BioEd Online

Palaeontologists have sequenced some protein from a 68-million-year-old fossilized Tyrannosaurus rex bone.

The protein — a key component of bone and connective tissue called collagen — blasts the record for the oldest protein ever sequenced. Before this, the oldest sequenced protein (also collagen) came from a mammoth fossil that was 100,000-300,000 years old. So the new find, reported this week in the journal Science¹, is quite a surprise.

Scientists hope that if similar molecular data can be recovered from other fossils, the information can be used to firm up the dinosaur family tree and to better understand their relationship with living animals.

But evolutionary biologists caution that the information from a single type of protein, such as collagen, is inadequate for building a proper family tree.

Nor is sequencing a single type of protein going to open the doors to Jurassic Park. Scientists would need DNA — which is much more fragile — in order to get the full genome of an ancient animal.

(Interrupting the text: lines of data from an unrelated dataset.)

-- pv_equiv track=rewrite | github.com/zpengmei/ASUKA | asuka/hf/direct_jk.py | _choose_n_bufs
-- ===== SOURCE A (Python) =====
-- def _choose_n_bufs(nao: int, vram_budget_mb: int = 500) -> int:
--     """Power-of-2 buffer count for multi-buffer Fock accumulation.
--
--     Distributes atomicAdd contention across N independent Fock buffers.
--     Bounded by VRAM budget so that ``N * nao^2 * 8`` bytes stays under *vram_budget_mb*.
--     """
--     buf_bytes = nao * nao * 8
--     if buf_bytes <= 0:
--         return 1
--     max_bufs = max(1, int(vram_budget_mb * 1024**2 // buf_bytes))
--     max_bufs = min(max_bufs, 128)  # cap at ~SM count
--     n = 1
--     while n * 2 <= max_bufs:
--         n *= 2
--     return n
-- ===== SOURCE B (Python) =====
-- def _choose_n_bufs(nao: int, vram_budget_mb: int = 500) -> int:
--     """Power-of-2 buffer count: closed-form largest power of two <= max_bufs."""
--     buf_bytes = nao * nao * 8
--     if buf_bytes <= 0:
--         return 1
--     max_bufs = min(max(1, vram_budget_mb * 1024**2 // buf_bytes), 128)
--     return 1 << (max_bufs.bit_length() - 1)
-- ===== Notes on version B (the rewrite author's own statement) =====
-- stated objective: idiomatic
-- what changed: Replaces the iterative doubling while-loop with a closed-form computation of the largest power of two <= max_bufs via int.bit_length.
import Mathlib
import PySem

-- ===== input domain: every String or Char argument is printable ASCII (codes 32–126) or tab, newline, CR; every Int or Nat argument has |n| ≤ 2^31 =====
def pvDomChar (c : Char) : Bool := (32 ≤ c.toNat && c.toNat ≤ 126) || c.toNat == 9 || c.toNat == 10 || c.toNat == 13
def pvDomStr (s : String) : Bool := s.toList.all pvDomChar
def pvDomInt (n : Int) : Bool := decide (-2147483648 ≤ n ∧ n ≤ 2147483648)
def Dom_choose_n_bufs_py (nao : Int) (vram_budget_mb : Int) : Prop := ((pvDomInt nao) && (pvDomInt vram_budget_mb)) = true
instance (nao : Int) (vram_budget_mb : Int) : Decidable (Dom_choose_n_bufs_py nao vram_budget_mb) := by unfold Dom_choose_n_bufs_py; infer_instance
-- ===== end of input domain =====

-- B replaces A's doubling while-loop by the closed form 1 << (max_bufs.bit_length()-1); same value everywhere.

-- ===== PORT A =====
-- the 'while n*2 <= max_bufs: n *= 2' loop; fuel 8 suffices since max_bufs ≤ 128 (fuel only makes it total)
def chooseLoopA (fuel : Nat) (maxBufs : Int) (n : Int) : Int :=
  match fuel with
  | 0 => n
  | fuel + 1 => if n * 2 ≤ maxBufs then chooseLoopA fuel maxBufs (n * 2) else n

def choose_n_bufs_py (nao : Int) (vram_budget_mb : Int) : Int :=
  let buf_bytes := nao * nao * 8
  if buf_bytes ≤ 0 then 1
  else
    let max_bufs := max 1 (PySem.Int.floordiv (vram_budget_mb * 1024 ^ 2) buf_bytes)
    let max_bufs := min max_bufs 128
    chooseLoopA 8 max_bufs 1

-- ===== PORT B =====
-- 1 << (m.bit_length() - 1): for m ≥ 1, Python's m.bit_length() = Nat.size m, and 1 <<< k = 2 ^ k
def choose_n_bufs_py_alt (nao : Int) (vram_budget_mb : Int) : Int :=
  let buf_bytes := nao * nao * 8
  if buf_bytes ≤ 0 then 1
  else
    let max_bufs := min (max 1 (PySem.Int.floordiv (vram_budget_mb * 1024 ^ 2) buf_bytes)) 128
    (2 : Int) ^ (Nat.size max_bufs.toNat - 1)

-- ===== PRECONDITION & SPEC =====
def Spec_choose_n_bufs_py (nao : Int) (vram_budget_mb : Int) (out : Int) : Prop := out = choose_n_bufs_py_alt nao vram_budget_mb
instance (nao : Int) (vram_budget_mb : Int) (out : Int) : Decidable (Spec_choose_n_bufs_py nao vram_budget_mb out) := by unfold Spec_choose_n_bufs_py; infer_instance

-- ===== CLAIM (what is proved, stated in full; the proofs are below) =====
def Claim_equal_choose_n_bufs_py : Prop := ∀ (nao : Int) (vram_budget_mb : Int), Dom_choose_n_bufs_py nao vram_budget_mb → Spec_choose_n_bufs_py nao vram_budget_mb (choose_n_bufs_py nao vram_budget_mb)

-- ===== LEMMAS AND PROOFS =====
-- kernel-checked table: on every max_bufs value 1..128 the loop equals the closed form
theorem loop_eq_size : ∀ k : Nat, k < 128 →
    chooseLoopA 8 ((k : Int) + 1) 1 = (2 : Int) ^ (Nat.size (k + 1) - 1) := by decide

theorem loop_closed_form (m : Int) (h1 : 1 ≤ m) (h2 : m ≤ 128) :
    chooseLoopA 8 m 1 = (2 : Int) ^ (Nat.size m.toNat - 1) := by
  have hk : m = ((m.toNat - 1 : Nat) : Int) + 1 := by omega
  have hlt : m.toNat - 1 < 128 := by omega
  have := loop_eq_size (m.toNat - 1) hlt
  rw [hk, show (((m.toNat - 1 : Nat) : Int) + 1).toNat = m.toNat - 1 + 1 by omega]
  exact this

-- ===== VERDICT (by name: the statement is the Claim_ definition above) =====
theorem choose_n_bufs_py_spec : Claim_equal_choose_n_bufs_py := by
  intro nao vram _
  unfold Spec_choose_n_bufs_py choose_n_bufs_py choose_n_bufs_py_alt
  by_cases hb : nao * nao * 8 ≤ 0
  · simp [hb]
  · simp only [hb, if_false]
    set q := PySem.Int.floordiv (vram * 1024 ^ 2) (nao * nao * 8) with hq
    have h1 : 1 ≤ min (max 1 q) 128 := by omega
    have h2 : min (max 1 q) 128 ≤ 128 := by omega
    simpa [min_comm, min_assoc, min_left_comm] using loop_closed_form _ h1 h2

"I think it's a really great experiment," says Mark Norell of the American Museum of Natural History in New York. "But is this going to change the way we look at dinosaurs? Well, probably not."

Hard core protection

Many paleontologists don't think to check their fossils for protein, says palaeontologist Mary Higby Schweitzer of North Carolina State University in Raleigh, a co-author on the study. It's been known for a long time that dinosaurs exhibit wonderful microstructural preservation," she says. "However, it's always been assumed that preservation does not extend to the cellular or molecular level."

This particular fossil, which has been shown to contain soft tissues before (see 'Flexible fossil shows tyrannosaur's softer side'), was unusually well preserved.

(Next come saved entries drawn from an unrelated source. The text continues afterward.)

-- pv_equiv track=rewrite | github.com/oqc-community/qat | src/qat/purr/compiler/error_mitigation/readout_mitigation.py | remap_result
-- ===== SOURCE A (Python) =====
-- def remap_result(results, mapping, output_length):
--     output = {}
--     for bitstring, result in results.items():
--         tmp_bit_string = ["0" for _ in range(output_length)]
--         for i, bit in enumerate(bitstring):
--             tmp_bit_string[mapping[str(i)]] = bit
--         output["".join(tmp_bit_string)] = result
--     return output
-- ===== SOURCE B (Python) =====
-- def remap_result(results, mapping, output_length):
--     # Stage 1: for each distinct bitstring length n, build once an inverse table
--     # slot -> input index (last write wins over increasing i, as in the original).
--     inverses = {}
--     for bitstring in results:
--         n = len(bitstring)
--         if n not in inverses:
--             inv = {}
--             for i in range(n):
--                 inv[mapping[str(i)]] = i
--             inverses[n] = inv
--     # Stage 2: gather - read each output slot from its source index, '0' if unmapped.
--     output = {}
--     for bitstring, result in results.items():
--         inv = inverses[len(bitstring)]
--         output["".join(bitstring[inv[j]] if j in inv else "0" for j in range(output_length))] = result
--     return output
-- ===== Notes on version B (the rewrite author's own statement) =====
-- stated objective: alternative
-- what changed: B stages the work: a first pass builds, once per distinct bitstring length, an inverse table from output slot to the input index that feeds it (last write wins like A), and the main loop then GATHERS bitstring[inverse[j]] over the output slots instead of scattering each bit into a mutated scratch list, hoisting all mapping[str(i)] lookups out of the per-result loop.
-- outside the precondition, e.g. on remap_result({'1': 5}, {'0': -1}, 2): A returns {'01': 5}, B returns {'00': 5}
import Mathlib
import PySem

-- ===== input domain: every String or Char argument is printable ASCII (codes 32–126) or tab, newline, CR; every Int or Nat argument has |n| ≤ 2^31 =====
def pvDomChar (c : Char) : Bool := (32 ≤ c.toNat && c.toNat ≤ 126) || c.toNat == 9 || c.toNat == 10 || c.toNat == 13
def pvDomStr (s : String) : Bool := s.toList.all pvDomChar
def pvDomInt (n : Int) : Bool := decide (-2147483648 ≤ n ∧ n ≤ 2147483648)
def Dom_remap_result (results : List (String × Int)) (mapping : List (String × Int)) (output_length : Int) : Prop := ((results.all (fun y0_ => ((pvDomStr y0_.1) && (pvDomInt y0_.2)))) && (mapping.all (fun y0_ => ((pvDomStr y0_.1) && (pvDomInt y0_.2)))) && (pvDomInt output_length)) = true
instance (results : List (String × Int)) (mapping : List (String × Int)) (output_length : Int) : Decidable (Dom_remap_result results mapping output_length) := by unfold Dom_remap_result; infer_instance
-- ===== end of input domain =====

It was found within 1,000 cubic metres of sandstone in the badlands of eastern Montana. The rock is thought to have kept away damaging groundwater and bacteria. "As the tissues begin to liquefy, the enzymes of decay and degradation are drained away in the sand, whereas in the mud it just sits and stews in its own juices," says Jack Horner, a palaeontologist at the Museum of the Rockies at Montana State University in Bozeman and an author on the study.

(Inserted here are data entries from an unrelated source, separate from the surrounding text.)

-- pv_equiv track=rewrite | github.com/RavenDS/flatout-blender-tools | scripts/pctops2-bgm.py | extract_strips_from_pc_strip
-- ===== SOURCE A (Python) =====
-- def extract_strips_from_pc_strip(indices):
--     """Extract sub-strips from PC mode=5 strip (split at degenerate triangles).
--     Returns list of (strip_vertex_indices, winding_offset) tuples.
--     winding_offset: 0 = first triangle uses even winding, 1 = odd winding.
--
--     In a standard triangle strip, triangle i uses vertices (i, i+1, i+2).
--     If i is even → even winding (v0,v1,v2), if i is odd → odd winding (v1,v0,v2).
--
--     Key insight: when we find a degenerate at position i, the last VALID triangle
--     was at position i-1, which uses vertices[i-1], vertices[i], vertices[i+1].
--     So the sub-strip must include up to index i+1 inclusive = indices[start : i+2].
--     """
--     if len(indices) < 3:
--         return []
--
--     strips = []
--     i = 0
--     strip_start = 0
--
--     while i + 2 < len(indices):
--         a, b, c = indices[i], indices[i+1], indices[i+2]
--         is_degen = (a == b or b == c or a == c)
--
--         if is_degen:
--             # end current strip: include vertices up to i+1 (last valid tri uses i-1,i,i+1)
--             end = i + 2  # exclusive: indices[strip_start:i+2] gives vertices through index i+1
--             if end - strip_start >= 3:
--                 sub = indices[strip_start:end]
--                 strips.append((sub, strip_start % 2))
--             # advance past this and any subsequent degenerates
--             i += 1
--             while i + 2 < len(indices):
--                 a2, b2, c2 = indices[i], indices[i+1], indices[i+2]
--                 if a2 == b2 or b2 == c2 or a2 == c2:
--                     i += 1
--                 else:
--                     break
--             strip_start = i
--         else:
--             i += 1
--
--     # Final strip
--     if len(indices) - strip_start >= 3:
--         sub = indices[strip_start:len(indices)]
--         strips.append((sub, strip_start % 2))
--
--     return strips
-- ===== SOURCE B (Python) =====
-- def extract_strips_from_pc_strip(indices):
--     """Cut-point algorithm: list all degenerate triangle positions once, then
--     pair each run's start with the next cut to emit the sub-strips directly."""
--     n = len(indices)
--     if n < 3:
--         return []
--     cuts = [j for j in range(n - 2)
--             if indices[j] == indices[j + 1] or indices[j + 1] == indices[j + 2]
--             or indices[j] == indices[j + 2]]
--     starts = [0] + [d + 1 for d in cuts]
--     ends = cuts + [n - 2]
--     return [(indices[s:e + 2], s % 2) for s, e in zip(starts, ends) if s < e]
-- ===== Notes on version B (the rewrite author's own statement) =====
-- stated objective: alternative
-- what changed: Replaces A's stateful while-loop with inner degenerate-skipping by a cut-point construction: collect all degenerate positions once, then zip each run start (cut+1) with the next cut and emit a strip per pair with a positive gap.
import Mathlib
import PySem

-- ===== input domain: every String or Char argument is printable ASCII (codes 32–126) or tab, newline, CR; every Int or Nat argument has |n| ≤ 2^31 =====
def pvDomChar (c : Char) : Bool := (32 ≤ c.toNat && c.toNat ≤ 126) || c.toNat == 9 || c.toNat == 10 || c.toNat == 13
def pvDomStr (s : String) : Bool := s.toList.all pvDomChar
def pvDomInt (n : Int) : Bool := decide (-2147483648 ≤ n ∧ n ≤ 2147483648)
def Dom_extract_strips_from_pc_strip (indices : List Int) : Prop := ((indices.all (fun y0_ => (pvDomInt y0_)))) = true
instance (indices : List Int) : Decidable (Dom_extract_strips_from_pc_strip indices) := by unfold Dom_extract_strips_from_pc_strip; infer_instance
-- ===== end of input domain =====

-- B replaces A's stateful while-loop (with its inner degenerate-skipping loop)
-- by a cut-point construction: list all degenerate positions once, then zip
-- each run start with the next cut and emit one strip per positive gap
-- (objective: alternative algorithm, same asymptotic cost).

-- ===== PORT A =====
-- all list indexing below is guarded by i + 2 < length, so getD is exact;
-- slices have nonnegative in-range bounds, so drop/take is exact Python slicing
def pcDegenAt (indices : List Int) (i : Nat) : Bool :=
  indices.getD i 0 == indices.getD (i+1) 0 ||
  indices.getD (i+1) 0 == indices.getD (i+2) 0 ||
  indices.getD i 0 == indices.getD (i+2) 0

-- A's inner "advance past subsequent degenerates" while-loop
def pcSkip (indices : List Int) (i : Nat) : Nat :=
  if i + 2 < indices.length then
    if pcDegenAt indices i then pcSkip indices (i + 1) else i
  else i
termination_by indices.length - i

theorem pcSkip_ge (indices : List Int) (i : Nat) : i ≤ pcSkip indices i := by
  unfold pcSkip
  split
  · split
    · have := pcSkip_ge indices (i + 1); omega
    · omega
  · omega
termination_by indices.length - i

-- A's outer while-loop
def pcLoop (indices : List Int) (i strip_start : Nat)
    (strips : List (List Int × Int)) : List (List Int × Int) :=
  if i + 2 < indices.length then
    if pcDegenAt indices i then
      let strips' := if 3 ≤ i + 2 - strip_start then
          strips ++ [((indices.drop strip_start).take (i + 2 - strip_start),
                      ((strip_start : Int)) % 2)]
        else strips
      let i' := pcSkip indices (i + 1)
      pcLoop indices i' i' strips'
    else pcLoop indices (i + 1) strip_start strips
  else
    if 3 ≤ indices.length - strip_start then
      strips ++ [(indices.drop strip_start, ((strip_start : Int)) % 2)]
    else strips
termination_by indices.length - i
decreasing_by
  · have := pcSkip_ge indices (i + 1); omega
  · omega

def extract_strips_from_pc_strip (indices : List Int) : List (List Int × Int) :=
  if indices.length < 3 then [] else pcLoop indices 0 0 []

-- ===== PORT B =====
-- B's degeneracy test (same triple comparison, B's own helper)
def bDegen (indices : List Int) (j : Nat) : Bool :=
  indices.getD j 0 == indices.getD (j+1) 0 ||
  indices.getD (j+1) 0 == indices.getD (j+2) 0 ||
  indices.getD j 0 == indices.getD (j+2) 0

def extract_strips_from_pc_strip_alt (indices : List Int) : List (List Int × Int) :=
  let n := indices.length
  if n < 3 then [] else
    let cuts := (List.range (n - 2)).filter (fun j => bDegen indices j)
    let starts := 0 :: cuts.map (· + 1)
    let ends := cuts ++ [n - 2]
    ((starts.zip ends).filter (fun p => p.1 < p.2)).map
      (fun p => ((indices.drop p.1).take (p.2 + 2 - p.1), ((p.1 : Int)) % 2))

-- ===== PRECONDITION & SPEC =====
def Spec_extract_strips_from_pc_strip (indices : List Int) (out : List (List Int × Int)) : Prop := out = extract_strips_from_pc_strip_alt indices
instance (indices : List Int) (out : List (List Int × Int)) : Decidable (Spec_extract_strips_from_pc_strip indices out) := by unfold Spec_extract_strips_from_pc_strip; infer_instance

-- ===== CLAIM (what is proved, stated in full; the proofs are below) =====
def Claim_equal_extract_strips_from_pc_strip : Prop := ∀ (indices : List Int), Dom_extract_strips_from_pc_strip indices → Spec_extract_strips_from_pc_strip indices (extract_strips_from_pc_strip indices)

-- ===== LEMMAS AND PROOFS =====

-- degenerate positions from i upward (proof-side view of B's cut list)
def degFrom (indices : List Int) (i : Nat) : List Nat :=
  (List.range' i (indices.length - 2 - i)).filter (pcDegenAt indices)

-- recursive consumption of the cut list (common spec for both sides)
def gaps (indices : List Int) (s : Nat) : List Nat → List (List Int × Int)
  | [] => if 3 ≤ indices.length - s
          then [(indices.drop s, ((s : Int)) % 2)] else []
  | d :: ds =>
      (if s < d then [((indices.drop s).take (d + 2 - s), ((s : Int)) % 2)] else [])
        ++ gaps indices (d + 1) ds

theorem degFrom_nil (indices : List Int) (i : Nat)
    (h : ¬ i + 2 < indices.length) : degFrom indices i = [] := by
  unfold degFrom
  have : indices.length - 2 - i = 0 := by omega
  simp [this]

theorem degFrom_step (indices : List Int) (i : Nat)
    (h : i + 2 < indices.length) :
    degFrom indices i =
      (if pcDegenAt indices i then [i] else []) ++ degFrom indices (i + 1) := by
  unfold degFrom
  have : indices.length - 2 - i = (indices.length - 2 - (i + 1)) + 1 := by omega
  rw [this, List.range'_succ, List.filter_cons]
  split <;> simp

-- skipping a block of degenerates leaves the gaps output unchanged
theorem gaps_skip (indices : List Int) (k : Nat) :
    ∀ j, indices.length - j ≤ k →
      gaps indices j (degFrom indices j)
        = gaps indices (pcSkip indices j) (degFrom indices (pcSkip indices j)) := by
  induction k with
  | zero =>
    intro j hk
    rw [pcSkip]
    have : ¬ j + 2 < indices.length := by omega
    simp [this]
  | succ k ih =>
    intro j hk
    rw [pcSkip]
    by_cases hj : j + 2 < indices.length
    · by_cases hd : pcDegenAt indices j
      · simp only [hj, hd, if_true]
        rw [degFrom_step indices j hj]
        simp only [hd, if_true, List.cons_append, List.nil_append, gaps]
        have : ¬ j < j := by omega
        simp only [this, if_false, List.nil_append]
        exact ih (j + 1) (by omega)
      · simp [hj, hd]
    · simp [hj]

-- main simulation: A's loop equals the gaps consumption of the remaining cuts
theorem pcLoop_eq_gaps (indices : List Int) (k : Nat) :
    ∀ (i ss : Nat) (acc : List (List Int × Int)),
      indices.length - i ≤ k → ss ≤ i →
      pcLoop indices i ss acc = acc ++ gaps indices ss (degFrom indices i) := by
  induction k with
  | zero =>
    intro i ss acc hk hss
    rw [pcLoop]
    have hi : ¬ i + 2 < indices.length := by omega
    rw [degFrom_nil indices i hi]
    simp only [hi, if_false, gaps]
    split <;> simp
  | succ k ih =>
    intro i ss acc hk hss
    by_cases hi : i + 2 < indices.length
    · rw [pcLoop]
      simp only [hi, if_true]
      by_cases hd : pcDegenAt indices i
      · simp only [hd, if_true]
        rw [degFrom_step indices i hi]
        simp only [hd, if_true, List.cons_append, List.nil_append, gaps]
        have hge := pcSkip_ge indices (i + 1)
        rw [ih (pcSkip indices (i + 1)) (pcSkip indices (i + 1)) _ (by omega) (le_refl _)]
        rw [← gaps_skip indices (k + 1) (i + 1) (by omega)]
        have hiff : (3 ≤ i + 2 - ss) ↔ (ss < i) := by omega
        by_cases hlt : ss < i
        · have h3 : 3 ≤ i + 2 - ss := by omega
          simp [h3, hlt]
        · have h3 : ¬ 3 ≤ i + 2 - ss := by omega
          simp [h3, hlt]
      · simp only [hd, if_false, Bool.false_eq_true]
        rw [degFrom_step indices i hi]
        simp only [hd, if_false, Bool.false_eq_true, List.nil_append]
        exact ih (i + 1) ss acc (by omega) (by omega)
    · rw [pcLoop]
      rw [degFrom_nil indices i hi]
      simp only [hi, if_false, gaps]
      split <;> simp
-- B's zip/filter/map over starts and ends equals the gaps consumption
theorem zip_eq_gaps (indices : List Int) (hn : 3 ≤ indices.length) :
    ∀ (D : List Nat) (s : Nat),
      (((s :: D.map (· + 1)).zip (D ++ [indices.length - 2])).filter
          (fun p => p.1 < p.2)).map
        (fun p => ((indices.drop p.1).take (p.2 + 2 - p.1), ((p.1 : Int)) % 2))
        = gaps indices s D := by
  intro D
  induction D with
  | nil =>
    intro s
    simp only [List.map_nil, List.zip_cons_cons, List.nil_append, List.zip_nil_left,
      List.filter_cons, gaps]
    by_cases h : s < indices.length - 2
    · have h3 : 3 ≤ indices.length - s := by omega
      have hlen : indices.length - s ≤ indices.length - 2 + 2 - s := by omega
      simp only [h, decide_true, List.filter_nil, List.map_cons, List.map_nil, h3, if_true]
      rw [List.take_of_length_le (by simp; omega)]
    · have h3 : ¬ 3 ≤ indices.length - s := by omega
      simp [h, h3]
  | cons d ds ih =>
    intro s
    simp only [List.map_cons, List.cons_append, List.zip_cons_cons, List.filter_cons, gaps]
    by_cases h : s < d
    · simp only [h, decide_true, if_true, List.map_cons, ih (d + 1)]
      simp
    · simp only [h, decide_false, Bool.false_eq_true, if_false, ih (d + 1)]
      simp

-- ===== VERDICT (by name: the statement is the Claim_ definition above) =====
theorem extract_strips_from_pc_strip_spec : Claim_equal_extract_strips_from_pc_strip := by
  intro indices _
  unfold Spec_extract_strips_from_pc_strip extract_strips_from_pc_strip
    extract_strips_from_pc_strip_alt
  by_cases h3 : indices.length < 3
  · simp [h3]
  · simp only [h3, if_false]
    have hbd : (fun j => bDegen indices j) = pcDegenAt indices := rfl
    rw [hbd]
    rw [show List.range (indices.length - 2) = List.range' 0 (indices.length - 2) from
      List.range_eq_range']
    rw [show (List.range' 0 (indices.length - 2)).filter (pcDegenAt indices)
        = degFrom indices 0 from by unfold degFrom; norm_num]
    rw [zip_eq_gaps indices (by omega) (degFrom indices 0) 0]
    rw [pcLoop_eq_gaps indices indices.length 0 0 [] (by omega) (le_refl 0)]
    simp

Collagen is very abundant and collagen fibres form a particularly tough, triple helix, with three strands of protein wound together like rope. The collagen samples that Schweitzer isolated from the T. rex fossil were buried deep within the fossil's large, dense bones, which probably provided a protective casing for the protein.

Horner is optimistic that similarly well-preserved fossils and their resident proteins can be isolated if palaeontologists are willing to dig through enough rock to find them. "If we spend a lot of time getting as deep into the sediment as we can in places where there has been very little air or water contamination, I think we're going to find that many specimens are like this," he says.

But others question whether there will be enough such finds to be useful. "I think you're not going to be able to get this kind of material from the vast majority of fossils," says Norell. "Most of the stuff we work on has been heated to hundreds and hundreds of degrees and smashed by geological pressure."

"If we can only get rare sequence data it will remain just a curiosity," says Derek Briggs, a curator at Yale University's Peabody Museum of Natural History in New Haven, Connecticut.

Close to a chicken

So far, seven fragments of protein sequence have been gleaned from the T. rex fossil. Trawling through the limited amount of data available on collagen sequences, the authors determined that these are closest to the collagen of chickens².

This is in keeping with the dominant view that birds and dinosaurs are closely related. But the researchers hasten to point out that this does not mean that T. rex's closest modern relative is the chicken — just that the chicken is the closest relative for which collagen sequence is available in public databases. Crocodile and alligator collagen sequences, for example, were not available for comparison.

Schweitzer hopes the results will also encourage palaeontologists to open their collections to molecular investigation — even though that will mean dissolving the samples to get at any proteins inside. "Most curators of dinosaur palaeontology don't like me," says Schweitzer. "They like to keep their bones intact."